Um, Christopher Young's asked, Are you looking for someone to host a routine regular show or a one off? Both is the answer. I would like, um, content going live every day on this channel. And the only way that's going to happen is if we get people in for regular shows and for one offs. So, yeah, absolutely open to that.
I've been rambling now for a while. Any closing remarks, Josh, get on with your homework from your CMO and I go and eat the rest of my birthday chocolates that are in the fridge with my name on. Yeah.
Josh Mason: Um, no, it's just, this is a great [01:08:00] community. And, uh, if you, if there was any questions that didn't get covered today, I'm on LinkedIn, Josh Mason.

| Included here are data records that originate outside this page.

-- pv_equiv track=rewrite | github.com/1LovU/HackerRank | game-of-throne-ii.py | countPalin
-- ===== SOURCE A (Python) =====
-- from collections import defaultdict
-- from math import factorial
--
-- def countPalin(s):
--     counter = defaultdict(int)
--     for item in s:
--         counter[item] += 1
--     n = len(s)//2
--     ans = factorial(n)
--
--     for val in counter.values():
--         ans //= factorial(val//2)
--
--     return int(ans % MOD)
--
-- MOD = (10**9 + 7)
-- ===== SOURCE B (Python) =====
-- from collections import Counter
-- from math import comb
--
-- MOD = (10**9 + 7)
--
-- def countPalin(s):
--     # Different algorithm: no factorial division at all. Build the answer as a
--     # product of binomial coefficients over the running sum of half-counts
--     # (multinomial identity), then multiply the rising product up to len(s)//2.
--     total = 0
--     ans = 1
--     for c in Counter(s).values():
--         h = c // 2
--         total += h
--         ans *= comb(total, h)
--     for t in range(total + 1, len(s) // 2 + 1):
--         ans *= t
--     return ans % MOD
-- ===== Notes on version B (the rewrite author's own statement) =====
-- stated objective: alternative
-- what changed: B never divides: instead of computing factorial(len(s)//2) and repeatedly floor-dividing it by factorial(count//2) per character, it multiplies binomial coefficients comb(runningSum, half) over the half-counts (multinomial identity) and then the rising product from runningSum+1 to len(s)//2, taking the modulus once at the end.
import Mathlib
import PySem

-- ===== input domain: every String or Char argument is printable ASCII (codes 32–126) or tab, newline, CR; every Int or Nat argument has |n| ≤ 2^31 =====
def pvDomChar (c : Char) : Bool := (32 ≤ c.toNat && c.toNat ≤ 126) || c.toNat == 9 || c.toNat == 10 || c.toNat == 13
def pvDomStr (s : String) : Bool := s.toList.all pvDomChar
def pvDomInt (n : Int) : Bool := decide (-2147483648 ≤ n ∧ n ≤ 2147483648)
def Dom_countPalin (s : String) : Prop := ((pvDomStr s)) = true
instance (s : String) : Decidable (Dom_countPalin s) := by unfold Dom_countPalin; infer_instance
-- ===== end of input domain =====

-- B replaces A's factorial divisions by a product of binomial coefficients over the
-- running sum of half-counts plus a rising product (multinomial identity): no division.

-- ===== PORT A =====
-- math.factorial; every argument passed to it in either port is ≥ 0, where toNat is exact
def pyFactorial (n : Int) : Int := (Nat.factorial n.toNat : Int)

def countPalin (s : String) : Int :=
  let counter := s.toList.foldl (fun d c => d.modify c 0 (· + 1))
      (PySem.Dict.empty : PySem.Dict Char Int)
  let n := PySem.Int.floordiv (PySem.Str.len s) 2
  let ans := pyFactorial n
  let ans := counter.values.foldl
      (fun a v => PySem.Int.floordiv a (pyFactorial (PySem.Int.floordiv v 2))) ans
  PySem.Int.mod ans 1000000007

-- ===== PORT B =====
-- math.comb; both arguments are ≥ 0 with k ≤ n at every call site here, where toNat is exact
def pyComb (n k : Int) : Int := (Nat.choose n.toNat k.toNat : Int)

-- the body of B's first loop: add the half-count to the running total, multiply the binomial
def combStep (p : Int × Int) (v : Int) : Int × Int :=
  let h := PySem.Int.floordiv v 2
  (p.1 + h, p.2 * pyComb (p.1 + h) h)

def countPalin_alt (s : String) : Int :=
  let st := (PySem.Dict.counter s.toList).values.foldl combStep (0, 1)
  let ans := (PySem.List.pyRange (st.1 + 1) (PySem.Int.floordiv (PySem.Str.len s) 2 + 1) 1).foldl
      (fun a t => a * t) st.2
  PySem.Int.mod ans 1000000007

-- ===== PRECONDITION & SPEC =====
def Spec_countPalin (s : String) (out : Int) : Prop := out = countPalin_alt s
instance (s : String) (out : Int) : Decidable (Spec_countPalin s out) := by unfold Spec_countPalin; infer_instance

-- ===== CLAIM (what is proved, stated in full; the proofs are below) =====
def Claim_equal_countPalin : Prop := ∀ (s : String), Dom_countPalin s → Spec_countPalin s (countPalin s)

-- ===== LEMMAS AND PROOFS =====

-- A's division loop over natural values, pulled back to ℕ: it is one division by the product
theorem foldl_floordiv_fact (l : List Nat) (a : Nat) :
    (l.map (Nat.cast : Nat → Int)).foldl
        (fun acc v => PySem.Int.floordiv acc (pyFactorial (PySem.Int.floordiv v 2))) (a : Int)
    = ((a / (l.map (fun m => Nat.factorial (m / 2))).prod : Nat) : Int) := by
  induction l generalizing a with
  | nil => simp
  | cons m l ih =>
    have h2 : PySem.Int.floordiv (m : Int) 2 = ((m / 2 : Nat) : Int) := by
      exact_mod_cast PySem.Int.floordiv_natCast m 2
    have h3 : pyFactorial ((m / 2 : Nat) : Int) = ((Nat.factorial (m / 2) : Nat) : Int) := by
      simp only [pyFactorial, Int.toNat_natCast]
    have h4 : PySem.Int.floordiv ((a : Nat) : Int) ((Nat.factorial (m / 2) : Nat) : Int)
        = ((a / Nat.factorial (m / 2) : Nat) : Int) := PySem.Int.floordiv_natCast _ _
    rw [List.map_cons, List.foldl_cons, h2, h3, h4, ih]
    simp only [List.map_cons, List.prod_cons, Nat.div_div_eq_div_mul]

-- the natural-number shadow of B's binomial loop
def stepN (p : Nat × Nat) (h : Nat) : Nat × Nat := (p.1 + h, p.2 * Nat.choose (p.1 + h) h)

-- B's Int fold is the cast of the ℕ fold over the half-counts
theorem combStep_cast (l : List Nat) (S a : Nat) :
    (l.map (Nat.cast : Nat → Int)).foldl combStep ((S : Int), (a : Int))
    = ((((l.map (· / 2)).foldl stepN (S, a)).1 : Int),
       (((l.map (· / 2)).foldl stepN (S, a)).2 : Int)) := by
  induction l generalizing S a with
  | nil => rfl
  | cons v l ih =>
    have h2 : PySem.Int.floordiv (v : Int) 2 = ((v / 2 : Nat) : Int) := by
      exact_mod_cast PySem.Int.floordiv_natCast v 2
    have hS : ((S : Int) + ((v / 2 : Nat) : Int)) = ((S + v / 2 : Nat) : Int) := by push_cast; ring
    have hc : pyComb ((S + v / 2 : Nat) : Int) ((v / 2 : Nat) : Int)
        = ((Nat.choose (S + v / 2) (v / 2) : Nat) : Int) := by
      simp only [pyComb, Int.toNat_natCast]
    have ha : ((a : Int) * ((Nat.choose (S + v / 2) (v / 2) : Nat) : Int))
        = ((a * Nat.choose (S + v / 2) (v / 2) : Nat) : Int) := by push_cast; ring
    simp only [List.map_cons, List.foldl_cons, combStep, h2, hS, hc, ha, stepN]
    exact ih (S + v / 2) (a * Nat.choose (S + v / 2) (v / 2))

-- invariant of the binomial loop: the accumulator times the factorials is the factorial of the sum
theorem stepN_spec (hs : List Nat) (S a : Nat) :
    (hs.foldl stepN (S, a)).1 = S + hs.sum ∧
    (hs.foldl stepN (S, a)).2 * (hs.map Nat.factorial).prod * Nat.factorial S
      = a * Nat.factorial (S + hs.sum) := by
  induction hs generalizing S a with
  | nil => simp
  | cons h hs ih =>
    obtain ⟨ih1, ih2⟩ := ih (S + h) (a * Nat.choose (S + h) h)
    refine ⟨?_, ?_⟩
    · simp only [List.foldl_cons, stepN, ih1, List.sum_cons]; omega
    · have hch : Nat.choose (S + h) h * Nat.factorial h * Nat.factorial S
          = Nat.factorial (S + h) := by
        have := Nat.choose_mul_factorial_mul_factorial (Nat.le_add_left h S)
        simpa [Nat.add_sub_cancel] using this
      have hsum : S + (h + hs.sum) = S + h + hs.sum := by omega
      apply Nat.eq_of_mul_eq_mul_right (Nat.factorial_pos (S + h))
      calc (((h :: hs).foldl stepN (S, a)).2 * ((h :: hs).map Nat.factorial).prod
              * Nat.factorial S) * Nat.factorial (S + h)
          = ((hs.foldl stepN (S + h, a * Nat.choose (S + h) h)).2
              * (hs.map Nat.factorial).prod * Nat.factorial (S + h))
            * (Nat.factorial h * Nat.factorial S) := by
            simp only [List.foldl_cons, stepN, List.map_cons, List.prod_cons]; ring
        _ = (a * Nat.choose (S + h) h * Nat.factorial (S + h + hs.sum))
            * (Nat.factorial h * Nat.factorial S) := by rw [ih2]
        _ = a * Nat.factorial (S + h + hs.sum)
            * (Nat.choose (S + h) h * Nat.factorial h * Nat.factorial S) := by ring
        _ = a * Nat.factorial (S + (h :: hs).sum) * Nat.factorial (S + h) := by
            rw [hch, List.sum_cons, hsum]

-- the rising product from S+1 to n completes S! to n!
theorem rise_prod (S d : Nat) :
    Nat.factorial S * ((List.range d).map (fun k => S + 1 + k)).prod
      = Nat.factorial (S + d) := by
  induction d with
  | zero => simp
  | succ d ih =>
    rw [List.range_succ, List.map_append, List.prod_append]
    simp only [List.map_cons, List.map_nil, List.prod_cons, List.prod_nil]
    have : S + (d + 1) = (S + d) + 1 := by omega
    rw [this, Nat.factorial_succ, ← ih]
    ring

-- B's second loop: a left fold of multiplication is the initial value times the product
theorem foldl_mul_eq (l : List Int) (a : Int) :
    l.foldl (fun x y => x * y) a = a * l.prod := by
  induction l generalizing a with
  | nil => simp
  | cons x l ih => simp [ih, mul_assoc]

-- adding an element raises the count-sum over the distinct set by exactly one
theorem sum_map_add_at (l : List Char) (x : Char) (f g : Char → Nat)
    (hnd : l.Nodup) (hx : x ∈ l) (hgx : g x = f x + 1)
    (hother : ∀ c ∈ l, c ≠ x → g c = f c) :
    (l.map g).sum = (l.map f).sum + 1 := by
  induction l with
  | nil => cases hx
  | cons a l ih =>
    have hnd' := hnd
    rw [List.nodup_cons] at hnd'
    rcases List.mem_cons.mp hx with rfl | hxl
    · have : l.map g = l.map f := by
        apply List.map_congr_left
        intro c hc
        exact hother c (List.mem_cons_of_mem _ hc) (fun h => hnd'.1 (h ▸ hc))
      simp [this, hgx]; omega
    · have hax : a ≠ x := fun h => hnd'.1 (h ▸ hxl)
      have hga : g a = f a := hother a (List.mem_cons_self) hax
      have := ih hnd'.2 hxl (fun c hc hcx => hother c (List.mem_cons_of_mem _ hc) hcx)
      simp [hga, this]; omega

-- the counts over the distinct elements sum to the length of the list
theorem sum_counts (cs : List Char) :
    ((PySem.Set.ofList cs).map (fun c => cs.count c)).sum = cs.length := by
  induction cs using List.reverseRecOn with
  | nil => simp [PySem.Set.ofList]
  | append_singleton cs x ih =>
    have hcount : ∀ c : Char, (cs ++ [x]).count c = cs.count c + if c = x then 1 else 0 := by
      intro c
      rcases eq_or_ne c x with rfl | hne
      · simp [List.count_append]
      · simp [List.count_append, hne, Ne.symm hne]
    by_cases hmem : x ∈ cs
    · have hset : PySem.Set.ofList (cs ++ [x]) = PySem.Set.ofList cs := by
        rw [PySem.Set.ofList_append_singleton, PySem.Set.add_of_mem]
        exact (PySem.Set.mem_ofList cs x).mpr hmem
      have := sum_map_add_at (PySem.Set.ofList cs) x
        (fun c => cs.count c) (fun c => (cs ++ [x]).count c)
        (PySem.Set.nodup_ofList cs) ((PySem.Set.mem_ofList cs x).mpr hmem)
        (by simp [hcount x])
        (fun c _ hcx => by simp [hcount c, hcx])
      rw [hset, this, ih]
      simp
    · have hset : PySem.Set.ofList (cs ++ [x]) = PySem.Set.ofList cs ++ [x] := by
        rw [PySem.Set.ofList_append_singleton, PySem.Set.add_of_not_mem]
        exact fun h => hmem ((PySem.Set.mem_ofList cs x).mp h)
      have hmap : (PySem.Set.ofList cs).map (fun c => (cs ++ [x]).count c)
          = (PySem.Set.ofList cs).map (fun c => cs.count c) := by
        apply List.map_congr_left
        intro c hc
        have hcne : c ≠ x := fun h => hmem (h ▸ ((PySem.Set.mem_ofList cs c).mp hc))
        simp [hcount c, hcne]
      rw [hset, List.map_append, List.sum_append, hmap, ih]
      have hx0 : cs.count x = 0 := List.count_eq_zero.mpr hmem
      simp [hcount, hx0]

-- the sum of halves is at most half the sum
theorem sum_halves_le (l : List Nat) : (l.map (· / 2)).sum ≤ l.sum / 2 := by
  induction l with
  | nil => simp
  | cons a l ih => simp only [List.map_cons, List.sum_cons]; omega

-- ===== VERDICT (by name: the statement is the Claim_ definition above) =====
theorem countPalin_spec : Claim_equal_countPalin := by
  intro s _
  unfold Spec_countPalin countPalin countPalin_alt
  simp only [PySem.Str.len_eq]
  set cs := s.toList with hcs
  -- the values of the counter, as casts of the natural counts over the distinct set
  have hvalues : (PySem.Dict.counter cs).values
      = ((PySem.Set.ofList cs).map (fun c => (cs.count c : Nat))).map (Nat.cast : Nat → Int) := by
    show (PySem.Dict.counter cs).items.map (·.2) = _
    rw [PySem.Dict.items_counter]
    simp only [List.map_map]
    rfl
  have hAfold : cs.foldl (fun d c => d.modify c 0 (· + 1))
      (PySem.Dict.empty : PySem.Dict Char Int) = PySem.Dict.counter cs :=
    (PySem.Dict.counter_eq_foldl cs).symm
  set vals : List Nat := (PySem.Set.ofList cs).map (fun c => (cs.count c : Nat)) with hvals
  set hsl : List Nat := vals.map (· / 2) with hhsl
  set D : Nat := (hsl.map Nat.factorial).prod with hD
  set Sf : Nat := hsl.sum with hSf
  set n : Nat := cs.length / 2 with hn
  -- bound: Sf ≤ n
  have hSfn : Sf ≤ n := by
    have h1 := sum_halves_le vals
    have h2 : vals.sum = cs.length := sum_counts cs
    rw [hSf, hhsl, hn, ← h2]
    exact h1
  -- A's side
  have hnint : PySem.Int.floordiv ((cs.length : Nat) : Int) 2 = ((n : Nat) : Int) := by
    exact_mod_cast PySem.Int.floordiv_natCast cs.length 2
  have hfact : pyFactorial ((n : Nat) : Int) = ((Nat.factorial n : Nat) : Int) := by
    simp only [pyFactorial, Int.toNat_natCast]
  have hA := foldl_floordiv_fact vals (Nat.factorial n)
  -- B's side: the binomial fold
  have hBfold := combStep_cast vals 0 1
  rw [Nat.cast_zero, Nat.cast_one] at hBfold
  obtain ⟨hfst, hsnd⟩ := stepN_spec hsl 0 1
  set ansB : Nat := (hsl.foldl stepN (0, 1)).2 with hansB
  have hinv : ansB * D = Nat.factorial Sf := by
    have := hsnd
    simpa [hD, hSf, Nat.factorial] using this
  -- B's rising product
  have hrange : PySem.List.pyRange ((Sf : Int) + 1) ((n : Int) + 1) 1
      = ((List.range (n - Sf)).map (fun k => Sf + 1 + k)).map (Nat.cast : Nat → Int) := by
    rw [PySem.List.pyRange_one]
    have ht : (((n : Int) + 1) - ((Sf : Int) + 1)).toNat = n - Sf := by omega
    rw [ht, List.map_map]
    apply List.map_congr_left
    intro k hk
    simp only [Function.comp]
    push_cast
    ring
  have hR : Nat.factorial Sf * ((List.range (n - Sf)).map (fun k => Sf + 1 + k)).prod
      = Nat.factorial n := by
    have := rise_prod Sf (n - Sf)
    rwa [Nat.add_sub_cancel' hSfn] at this
  set R : Nat := ((List.range (n - Sf)).map (fun k => Sf + 1 + k)).prod with hRdef
  -- the final equality of the two natural values
  have hDpos : 0 < D := by
    rw [hD]
    apply List.prod_pos
    intro x hx
    obtain ⟨y, _, rfl⟩ := List.mem_map.mp hx
    exact Nat.factorial_pos y
  have hkey : Nat.factorial n / D = ansB * R := by
    apply Nat.div_eq_of_eq_mul_left hDpos
    calc Nat.factorial n = Nat.factorial Sf * R := hR.symm
      _ = (ansB * D) * R := by rw [hinv]
      _ = ansB * R * D := by ring
  -- assemble
  have hfst' : (((hsl.foldl stepN (0, 1)).1 : Nat) : Int) = ((Sf : Nat) : Int) := by
    rw [hfst]; simp [hSf]
  rw [hAfold, hvalues, hnint, hfact, hA, hBfold, hfst', foldl_mul_eq, hrange]
  have hprodcast : (((List.range (n - Sf)).map (fun k => Sf + 1 + k)).map
      (Nat.cast : Nat → Int)).prod = ((R : Nat) : Int) := by
    rw [hRdef]; push_cast; rfl
  rw [hprodcast]
  congr 1
  have hDeq : (vals.map (fun m => Nat.factorial (m / 2))).prod = D := by
    simp only [hD, hhsl, hvals, List.map_map]; rfl
  have hfin : Nat.factorial n / (vals.map (fun m => Nat.factorial (m / 2))).prod = ansB * R := by
    rw [hDeq]; exact hkey
  rw [hfin]
  push_cast
  ring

Uh, And feel free to reach out and ask any questions. Yes, definitely. Um, the whole purpose of this is to do exactly this. I want to spur people on. Um, uh, I, I'd rather be the, that person that, you know what, this person gave me a kick in the butt. This person helped me. This person answered the question. Then, um, uh, if I'm known as the guy that helped other people get into something rather than like the guy who's great, they were amazing at this or that, like, Oh my gosh, that's so fulfilling.
That's, it's, uh, it's the sort of thing that it's the reason why I want to keep doing it. Yeah. When I saw Justin get a job, when I saw Brady get a job, when I saw this work for you, like, oh my gosh, it empowered me so much more. Uh, I love it. It's what I like
Simon Linstead: the most about this. Let me [01:09:00] finish off by saying a massive thank you to you for everything you've done for me.
Um, especially on the support and the, I suppose we could say counselling sessions we've had over the time since we've known each other. If anyone's looking for counseling, Josh is awesome at that. Um, so, so do reach out for counseling or cyber security support. And again, if, if, um, if someone just wants to chat, I can't advise you how to get into the industry.
My route in is pretty unusual and pretty unique, but I think you'll find for more people you speak to in the industry, there's a lot of people like that. Um, it's just about finding, finding your own path. But what I am very good at is motivating people. So if you feel like you need a bit of motivation, Send me a message in the community.
I've got a calendar link that I can share with you where we can get 15 minutes, 20 minutes for a chat once a week if you want it. So the offer's there and I've allocated some time. Josh Mason, thank you so much for coming on the show. Um, everyone who's tuned in, thank you so, so much and enjoy the rest of, I think it's a holiday weekend over there for you guys and girls, isn't it?
Yep. [01:10:00] Not here. So, although, um, we are off to pick up a puppy. I'll finish with that on Sunday. Yeah. My dog passed away earlier this week and we live in a pretty rural location. Now I'm telling all the burglars our fears and my wife doesn't want to be on her own without a dog. So we're going to get a tiny little puppy.
There's a cross between a bull Mastiff and a cane Corso, which is going to grow to about 12 stone in weight, I think by the time it gets big. So it should be good. Are
Josh Mason: you going to post pictures on InfoCycle later? Of course I will. Okay. Yeah.
Simon Linstead: Good, good. Yeah. Josh, thank you, my friends. And we'll catch up next week.
And again, everyone else, thank you so much for tuning in. Hope to see you all again soon. See ya.